> _ABOUT THIS EXERCISE_: I need the lines below from the one with "match pixel_ with" down to the one with "rw [lcOuter_dir rest 4 (by omega)]" reproduced exactly, both ends included, and nothing else.

Data records
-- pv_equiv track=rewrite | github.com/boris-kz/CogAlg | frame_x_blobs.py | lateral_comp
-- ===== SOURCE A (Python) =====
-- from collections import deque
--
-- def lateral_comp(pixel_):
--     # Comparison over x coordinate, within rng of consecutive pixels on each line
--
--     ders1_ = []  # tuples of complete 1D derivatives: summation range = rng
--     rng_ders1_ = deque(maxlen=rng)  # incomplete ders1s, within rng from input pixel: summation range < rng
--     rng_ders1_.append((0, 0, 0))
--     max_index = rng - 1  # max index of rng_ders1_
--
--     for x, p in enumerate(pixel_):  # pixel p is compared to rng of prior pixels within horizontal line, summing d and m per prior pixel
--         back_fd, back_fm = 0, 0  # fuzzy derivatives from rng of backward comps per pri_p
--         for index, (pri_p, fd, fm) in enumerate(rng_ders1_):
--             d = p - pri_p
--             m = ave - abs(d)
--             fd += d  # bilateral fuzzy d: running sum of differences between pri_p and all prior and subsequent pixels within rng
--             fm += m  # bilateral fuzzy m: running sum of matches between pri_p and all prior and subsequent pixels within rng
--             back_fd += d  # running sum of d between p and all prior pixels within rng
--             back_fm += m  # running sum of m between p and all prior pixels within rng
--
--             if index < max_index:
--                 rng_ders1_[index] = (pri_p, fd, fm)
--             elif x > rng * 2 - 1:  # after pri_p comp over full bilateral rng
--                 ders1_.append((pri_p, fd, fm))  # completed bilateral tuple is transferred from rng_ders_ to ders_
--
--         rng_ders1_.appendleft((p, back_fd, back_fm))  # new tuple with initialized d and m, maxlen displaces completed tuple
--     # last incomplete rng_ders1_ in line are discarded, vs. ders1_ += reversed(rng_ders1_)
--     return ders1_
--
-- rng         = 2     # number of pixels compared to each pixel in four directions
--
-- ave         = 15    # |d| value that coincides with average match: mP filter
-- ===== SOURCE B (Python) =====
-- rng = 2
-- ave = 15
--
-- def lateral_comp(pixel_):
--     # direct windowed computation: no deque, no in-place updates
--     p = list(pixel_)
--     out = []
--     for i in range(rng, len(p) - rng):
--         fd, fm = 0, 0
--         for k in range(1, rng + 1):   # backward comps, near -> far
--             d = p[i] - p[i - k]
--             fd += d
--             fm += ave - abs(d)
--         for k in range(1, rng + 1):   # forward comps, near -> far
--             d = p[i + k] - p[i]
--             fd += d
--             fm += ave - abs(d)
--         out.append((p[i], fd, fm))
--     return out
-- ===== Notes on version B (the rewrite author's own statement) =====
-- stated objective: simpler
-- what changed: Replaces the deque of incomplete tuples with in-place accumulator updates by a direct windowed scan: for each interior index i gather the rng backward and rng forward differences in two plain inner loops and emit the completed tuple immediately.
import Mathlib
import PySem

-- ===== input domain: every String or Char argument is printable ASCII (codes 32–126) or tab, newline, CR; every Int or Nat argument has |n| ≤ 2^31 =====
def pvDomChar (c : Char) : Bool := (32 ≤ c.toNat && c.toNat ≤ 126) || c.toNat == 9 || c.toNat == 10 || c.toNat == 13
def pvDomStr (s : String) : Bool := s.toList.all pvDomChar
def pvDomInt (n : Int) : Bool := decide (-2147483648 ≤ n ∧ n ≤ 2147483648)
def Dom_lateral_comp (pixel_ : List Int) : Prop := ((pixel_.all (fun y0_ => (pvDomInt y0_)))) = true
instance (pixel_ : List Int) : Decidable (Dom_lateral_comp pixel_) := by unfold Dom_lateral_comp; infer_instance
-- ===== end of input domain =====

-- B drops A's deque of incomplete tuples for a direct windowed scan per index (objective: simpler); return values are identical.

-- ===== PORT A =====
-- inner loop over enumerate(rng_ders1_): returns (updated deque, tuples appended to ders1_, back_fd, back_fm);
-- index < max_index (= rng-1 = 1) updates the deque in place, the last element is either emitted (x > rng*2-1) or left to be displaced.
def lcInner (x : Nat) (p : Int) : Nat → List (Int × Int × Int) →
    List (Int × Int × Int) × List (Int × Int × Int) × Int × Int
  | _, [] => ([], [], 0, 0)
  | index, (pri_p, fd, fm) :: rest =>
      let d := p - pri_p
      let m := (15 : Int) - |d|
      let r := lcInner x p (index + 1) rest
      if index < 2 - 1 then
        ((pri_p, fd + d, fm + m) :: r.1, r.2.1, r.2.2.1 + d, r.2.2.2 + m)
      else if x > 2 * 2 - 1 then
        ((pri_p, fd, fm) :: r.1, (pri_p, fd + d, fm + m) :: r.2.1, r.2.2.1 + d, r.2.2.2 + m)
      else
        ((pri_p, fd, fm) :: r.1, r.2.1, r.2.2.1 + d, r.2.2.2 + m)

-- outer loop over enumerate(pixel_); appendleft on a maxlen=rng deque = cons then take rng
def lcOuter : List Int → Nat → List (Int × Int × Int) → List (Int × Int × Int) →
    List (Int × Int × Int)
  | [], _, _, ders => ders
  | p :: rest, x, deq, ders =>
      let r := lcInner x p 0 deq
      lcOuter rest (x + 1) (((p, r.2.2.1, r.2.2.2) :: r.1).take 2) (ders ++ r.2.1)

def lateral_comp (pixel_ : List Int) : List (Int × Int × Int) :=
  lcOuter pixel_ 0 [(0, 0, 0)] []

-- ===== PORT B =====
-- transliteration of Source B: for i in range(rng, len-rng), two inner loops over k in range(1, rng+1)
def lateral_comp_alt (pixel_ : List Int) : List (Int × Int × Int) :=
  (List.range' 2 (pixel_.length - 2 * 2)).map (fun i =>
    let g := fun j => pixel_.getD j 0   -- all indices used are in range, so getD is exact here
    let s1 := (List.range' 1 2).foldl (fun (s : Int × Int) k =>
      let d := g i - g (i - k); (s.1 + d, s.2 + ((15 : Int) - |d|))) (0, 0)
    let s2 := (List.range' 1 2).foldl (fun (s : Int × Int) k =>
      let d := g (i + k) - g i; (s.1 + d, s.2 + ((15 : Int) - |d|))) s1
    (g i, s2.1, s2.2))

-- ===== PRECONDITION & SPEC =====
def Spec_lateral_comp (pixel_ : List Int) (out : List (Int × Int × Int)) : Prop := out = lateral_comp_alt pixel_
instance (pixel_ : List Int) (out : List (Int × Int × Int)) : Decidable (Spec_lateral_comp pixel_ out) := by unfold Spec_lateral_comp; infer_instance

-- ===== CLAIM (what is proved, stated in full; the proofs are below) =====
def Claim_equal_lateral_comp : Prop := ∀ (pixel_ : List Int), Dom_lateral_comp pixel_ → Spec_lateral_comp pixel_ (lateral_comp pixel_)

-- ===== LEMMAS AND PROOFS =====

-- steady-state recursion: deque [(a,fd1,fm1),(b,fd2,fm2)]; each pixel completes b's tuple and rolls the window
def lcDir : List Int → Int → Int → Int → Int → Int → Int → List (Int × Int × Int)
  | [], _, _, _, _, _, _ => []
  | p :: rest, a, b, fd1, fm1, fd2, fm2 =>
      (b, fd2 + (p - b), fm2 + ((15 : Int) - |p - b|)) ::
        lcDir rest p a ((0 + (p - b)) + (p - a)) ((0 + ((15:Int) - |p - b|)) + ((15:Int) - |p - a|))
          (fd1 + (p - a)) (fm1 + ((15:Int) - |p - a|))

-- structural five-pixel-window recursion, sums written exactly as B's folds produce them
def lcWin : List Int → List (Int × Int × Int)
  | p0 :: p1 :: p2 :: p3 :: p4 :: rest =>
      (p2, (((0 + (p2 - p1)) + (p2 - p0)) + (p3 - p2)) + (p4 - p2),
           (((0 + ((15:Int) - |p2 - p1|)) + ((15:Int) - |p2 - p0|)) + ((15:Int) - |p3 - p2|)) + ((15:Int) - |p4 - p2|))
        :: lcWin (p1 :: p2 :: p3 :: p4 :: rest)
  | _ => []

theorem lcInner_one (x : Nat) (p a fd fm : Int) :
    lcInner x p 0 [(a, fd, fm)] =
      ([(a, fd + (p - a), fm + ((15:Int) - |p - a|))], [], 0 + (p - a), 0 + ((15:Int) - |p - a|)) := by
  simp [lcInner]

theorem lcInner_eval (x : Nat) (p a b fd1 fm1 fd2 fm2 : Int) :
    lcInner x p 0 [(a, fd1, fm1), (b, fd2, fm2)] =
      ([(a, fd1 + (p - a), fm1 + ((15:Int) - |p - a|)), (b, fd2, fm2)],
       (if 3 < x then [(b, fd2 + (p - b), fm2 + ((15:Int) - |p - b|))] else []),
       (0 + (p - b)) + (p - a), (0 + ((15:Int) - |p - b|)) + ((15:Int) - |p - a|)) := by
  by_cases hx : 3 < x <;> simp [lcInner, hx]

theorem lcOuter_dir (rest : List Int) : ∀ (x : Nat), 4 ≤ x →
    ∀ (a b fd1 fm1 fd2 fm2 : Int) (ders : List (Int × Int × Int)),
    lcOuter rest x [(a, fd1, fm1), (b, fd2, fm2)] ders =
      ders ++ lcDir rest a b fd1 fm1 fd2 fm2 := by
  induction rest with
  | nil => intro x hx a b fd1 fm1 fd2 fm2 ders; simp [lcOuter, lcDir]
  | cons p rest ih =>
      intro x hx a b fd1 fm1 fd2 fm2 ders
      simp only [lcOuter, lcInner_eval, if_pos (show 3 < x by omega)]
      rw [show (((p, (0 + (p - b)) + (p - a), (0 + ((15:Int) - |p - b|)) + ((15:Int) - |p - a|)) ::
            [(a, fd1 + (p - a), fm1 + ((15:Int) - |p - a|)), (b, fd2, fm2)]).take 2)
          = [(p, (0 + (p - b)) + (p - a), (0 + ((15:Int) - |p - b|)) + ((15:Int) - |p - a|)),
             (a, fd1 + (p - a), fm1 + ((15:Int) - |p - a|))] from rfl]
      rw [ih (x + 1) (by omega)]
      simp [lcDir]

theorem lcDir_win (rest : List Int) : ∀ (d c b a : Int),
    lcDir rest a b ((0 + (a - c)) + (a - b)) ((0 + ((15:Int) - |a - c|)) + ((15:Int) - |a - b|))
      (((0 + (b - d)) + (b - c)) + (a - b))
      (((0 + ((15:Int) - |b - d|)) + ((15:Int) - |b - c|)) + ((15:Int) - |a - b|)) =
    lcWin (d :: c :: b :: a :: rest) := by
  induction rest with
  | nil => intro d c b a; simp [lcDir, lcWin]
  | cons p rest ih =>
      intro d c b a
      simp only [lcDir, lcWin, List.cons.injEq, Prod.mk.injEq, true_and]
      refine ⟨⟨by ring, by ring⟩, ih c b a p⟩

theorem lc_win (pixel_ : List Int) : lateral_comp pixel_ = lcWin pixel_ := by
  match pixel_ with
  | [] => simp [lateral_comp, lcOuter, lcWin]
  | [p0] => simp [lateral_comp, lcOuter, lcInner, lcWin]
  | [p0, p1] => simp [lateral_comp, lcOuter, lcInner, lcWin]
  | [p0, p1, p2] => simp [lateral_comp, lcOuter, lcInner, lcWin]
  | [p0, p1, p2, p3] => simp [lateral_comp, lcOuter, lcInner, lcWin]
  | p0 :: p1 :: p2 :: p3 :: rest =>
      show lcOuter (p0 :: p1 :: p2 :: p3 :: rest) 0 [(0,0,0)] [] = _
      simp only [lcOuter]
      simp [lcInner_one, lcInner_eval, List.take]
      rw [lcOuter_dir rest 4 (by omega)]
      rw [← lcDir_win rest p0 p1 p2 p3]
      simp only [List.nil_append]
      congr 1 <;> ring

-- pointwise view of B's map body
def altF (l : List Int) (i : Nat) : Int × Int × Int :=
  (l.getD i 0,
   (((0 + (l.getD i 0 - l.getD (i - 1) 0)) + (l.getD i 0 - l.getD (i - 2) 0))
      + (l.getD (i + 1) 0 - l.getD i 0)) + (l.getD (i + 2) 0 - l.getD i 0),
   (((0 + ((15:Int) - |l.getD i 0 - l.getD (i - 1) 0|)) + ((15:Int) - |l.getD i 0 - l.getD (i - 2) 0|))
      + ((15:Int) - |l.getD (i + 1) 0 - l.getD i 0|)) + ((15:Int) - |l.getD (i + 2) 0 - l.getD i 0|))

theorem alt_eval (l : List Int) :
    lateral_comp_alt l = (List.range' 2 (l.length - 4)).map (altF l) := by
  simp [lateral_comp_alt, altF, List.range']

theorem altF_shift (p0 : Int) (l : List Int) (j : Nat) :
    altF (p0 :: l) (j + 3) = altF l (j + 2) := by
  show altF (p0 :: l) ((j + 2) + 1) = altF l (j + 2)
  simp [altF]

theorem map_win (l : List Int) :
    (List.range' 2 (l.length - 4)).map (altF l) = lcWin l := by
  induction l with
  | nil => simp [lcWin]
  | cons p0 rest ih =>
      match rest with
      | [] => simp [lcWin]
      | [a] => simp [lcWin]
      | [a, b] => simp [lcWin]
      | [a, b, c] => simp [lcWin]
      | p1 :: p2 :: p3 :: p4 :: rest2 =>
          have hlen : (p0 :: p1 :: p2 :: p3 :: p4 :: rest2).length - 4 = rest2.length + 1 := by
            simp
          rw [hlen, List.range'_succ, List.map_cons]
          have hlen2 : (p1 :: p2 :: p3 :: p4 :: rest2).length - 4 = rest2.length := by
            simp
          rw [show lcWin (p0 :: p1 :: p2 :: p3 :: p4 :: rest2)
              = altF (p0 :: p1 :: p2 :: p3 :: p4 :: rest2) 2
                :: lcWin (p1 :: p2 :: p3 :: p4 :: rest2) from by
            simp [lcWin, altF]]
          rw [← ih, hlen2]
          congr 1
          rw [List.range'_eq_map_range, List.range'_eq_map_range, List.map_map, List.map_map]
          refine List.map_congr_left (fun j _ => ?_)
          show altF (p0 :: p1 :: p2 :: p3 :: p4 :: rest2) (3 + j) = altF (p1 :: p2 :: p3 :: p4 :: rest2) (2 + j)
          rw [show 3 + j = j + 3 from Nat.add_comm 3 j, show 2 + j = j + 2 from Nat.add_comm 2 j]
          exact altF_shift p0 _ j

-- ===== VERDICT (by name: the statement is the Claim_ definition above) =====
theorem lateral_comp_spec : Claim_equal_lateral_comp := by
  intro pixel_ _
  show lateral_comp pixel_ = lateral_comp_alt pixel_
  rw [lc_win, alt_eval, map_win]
* * *
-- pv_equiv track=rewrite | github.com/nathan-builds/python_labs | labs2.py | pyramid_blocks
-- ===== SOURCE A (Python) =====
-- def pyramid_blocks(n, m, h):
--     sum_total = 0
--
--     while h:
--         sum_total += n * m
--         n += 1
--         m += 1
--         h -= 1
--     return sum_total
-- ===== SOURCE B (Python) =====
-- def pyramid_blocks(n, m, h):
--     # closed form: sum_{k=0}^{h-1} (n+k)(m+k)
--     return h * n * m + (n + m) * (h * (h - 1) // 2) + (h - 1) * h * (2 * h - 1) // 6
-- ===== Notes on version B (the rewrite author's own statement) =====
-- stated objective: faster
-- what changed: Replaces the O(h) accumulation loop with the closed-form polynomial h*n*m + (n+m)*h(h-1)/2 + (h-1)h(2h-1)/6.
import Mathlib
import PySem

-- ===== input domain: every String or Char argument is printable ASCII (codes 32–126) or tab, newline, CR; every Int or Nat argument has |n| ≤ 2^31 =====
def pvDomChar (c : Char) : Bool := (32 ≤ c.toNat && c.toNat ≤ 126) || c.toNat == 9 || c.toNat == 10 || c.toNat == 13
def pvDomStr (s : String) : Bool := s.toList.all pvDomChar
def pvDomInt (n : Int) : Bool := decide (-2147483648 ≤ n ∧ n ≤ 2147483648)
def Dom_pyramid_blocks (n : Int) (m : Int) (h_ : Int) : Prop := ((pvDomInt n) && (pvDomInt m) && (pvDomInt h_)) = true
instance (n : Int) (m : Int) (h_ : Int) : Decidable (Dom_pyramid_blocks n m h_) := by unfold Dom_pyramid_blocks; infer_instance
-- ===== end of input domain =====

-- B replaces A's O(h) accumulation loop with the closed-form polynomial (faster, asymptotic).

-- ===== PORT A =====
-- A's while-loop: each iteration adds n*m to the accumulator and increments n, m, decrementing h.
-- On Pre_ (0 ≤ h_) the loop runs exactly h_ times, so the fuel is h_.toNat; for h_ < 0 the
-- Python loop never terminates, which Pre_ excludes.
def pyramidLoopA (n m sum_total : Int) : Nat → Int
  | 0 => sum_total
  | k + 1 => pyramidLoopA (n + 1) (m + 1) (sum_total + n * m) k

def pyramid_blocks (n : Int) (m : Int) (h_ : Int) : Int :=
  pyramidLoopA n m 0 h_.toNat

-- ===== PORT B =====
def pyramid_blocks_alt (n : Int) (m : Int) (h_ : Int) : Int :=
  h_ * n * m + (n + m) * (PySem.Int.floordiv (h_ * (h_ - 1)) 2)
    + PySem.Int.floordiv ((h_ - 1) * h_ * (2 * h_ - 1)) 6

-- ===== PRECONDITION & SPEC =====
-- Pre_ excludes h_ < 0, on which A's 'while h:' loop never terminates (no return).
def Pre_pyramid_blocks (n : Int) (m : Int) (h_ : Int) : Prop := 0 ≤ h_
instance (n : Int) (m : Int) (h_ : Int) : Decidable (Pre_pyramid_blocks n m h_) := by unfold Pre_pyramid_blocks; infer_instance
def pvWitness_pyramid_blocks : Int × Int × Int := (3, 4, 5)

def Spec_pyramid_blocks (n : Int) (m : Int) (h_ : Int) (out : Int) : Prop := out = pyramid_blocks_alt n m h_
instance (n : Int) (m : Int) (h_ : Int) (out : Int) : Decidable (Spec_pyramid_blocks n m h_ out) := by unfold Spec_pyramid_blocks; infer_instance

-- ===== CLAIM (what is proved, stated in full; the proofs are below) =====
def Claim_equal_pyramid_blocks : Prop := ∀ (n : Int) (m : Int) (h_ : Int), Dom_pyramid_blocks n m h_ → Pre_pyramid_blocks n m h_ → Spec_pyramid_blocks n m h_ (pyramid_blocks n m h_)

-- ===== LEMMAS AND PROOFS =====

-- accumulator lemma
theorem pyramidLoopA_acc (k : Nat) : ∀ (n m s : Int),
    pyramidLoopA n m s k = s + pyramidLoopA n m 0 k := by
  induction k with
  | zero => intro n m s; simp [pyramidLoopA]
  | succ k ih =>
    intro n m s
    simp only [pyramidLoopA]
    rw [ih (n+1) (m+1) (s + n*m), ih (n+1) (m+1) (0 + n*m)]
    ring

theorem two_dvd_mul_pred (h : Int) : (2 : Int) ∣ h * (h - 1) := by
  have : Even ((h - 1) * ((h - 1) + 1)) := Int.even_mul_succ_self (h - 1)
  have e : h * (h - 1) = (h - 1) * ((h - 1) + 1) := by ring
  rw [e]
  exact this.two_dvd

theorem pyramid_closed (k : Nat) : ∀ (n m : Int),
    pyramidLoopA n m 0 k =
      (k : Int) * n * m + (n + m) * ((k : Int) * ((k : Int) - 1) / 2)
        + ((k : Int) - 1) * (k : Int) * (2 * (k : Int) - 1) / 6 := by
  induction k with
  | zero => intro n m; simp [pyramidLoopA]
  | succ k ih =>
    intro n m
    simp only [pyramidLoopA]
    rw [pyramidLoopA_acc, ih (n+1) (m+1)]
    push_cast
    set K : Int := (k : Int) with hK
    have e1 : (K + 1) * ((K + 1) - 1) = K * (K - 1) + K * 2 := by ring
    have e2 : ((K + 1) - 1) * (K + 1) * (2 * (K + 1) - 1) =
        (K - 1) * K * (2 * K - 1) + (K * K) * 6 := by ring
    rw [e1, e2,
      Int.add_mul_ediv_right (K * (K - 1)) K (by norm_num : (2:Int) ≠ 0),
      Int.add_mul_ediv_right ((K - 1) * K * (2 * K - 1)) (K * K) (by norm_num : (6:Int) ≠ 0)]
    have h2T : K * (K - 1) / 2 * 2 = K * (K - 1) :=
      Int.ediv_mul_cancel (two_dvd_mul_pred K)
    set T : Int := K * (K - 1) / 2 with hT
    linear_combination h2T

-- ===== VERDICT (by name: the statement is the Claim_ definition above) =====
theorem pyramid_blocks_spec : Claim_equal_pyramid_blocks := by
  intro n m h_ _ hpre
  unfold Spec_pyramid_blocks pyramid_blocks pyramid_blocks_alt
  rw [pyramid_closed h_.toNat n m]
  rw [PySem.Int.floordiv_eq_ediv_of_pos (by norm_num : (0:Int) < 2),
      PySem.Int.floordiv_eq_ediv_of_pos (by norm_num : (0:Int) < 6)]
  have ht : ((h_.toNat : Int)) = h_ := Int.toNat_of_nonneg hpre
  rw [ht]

> _ANSWER BELOW_:
  match pixel_ with
  | [] => simp [lateral_comp, lcOuter, lcWin]
  | [p0] => simp [lateral_comp, lcOuter, lcInner, lcWin]
  | [p0, p1] => simp [lateral_comp, lcOuter, lcInner, lcWin]
  | [p0, p1, p2] => simp [lateral_comp, lcOuter, lcInner, lcWin]
  | [p0, p1, p2, p3] => simp [lateral_comp, lcOuter, lcInner, lcWin]
  | p0 :: p1 :: p2 :: p3 :: rest =>
      show lcOuter (p0 :: p1 :: p2 :: p3 :: rest) 0 [(0,0,0)] [] = _
      simp only [lcOuter]
      simp [lcInner_one, lcInner_eval, List.take]
      rw [lcOuter_dir rest 4 (by omega)]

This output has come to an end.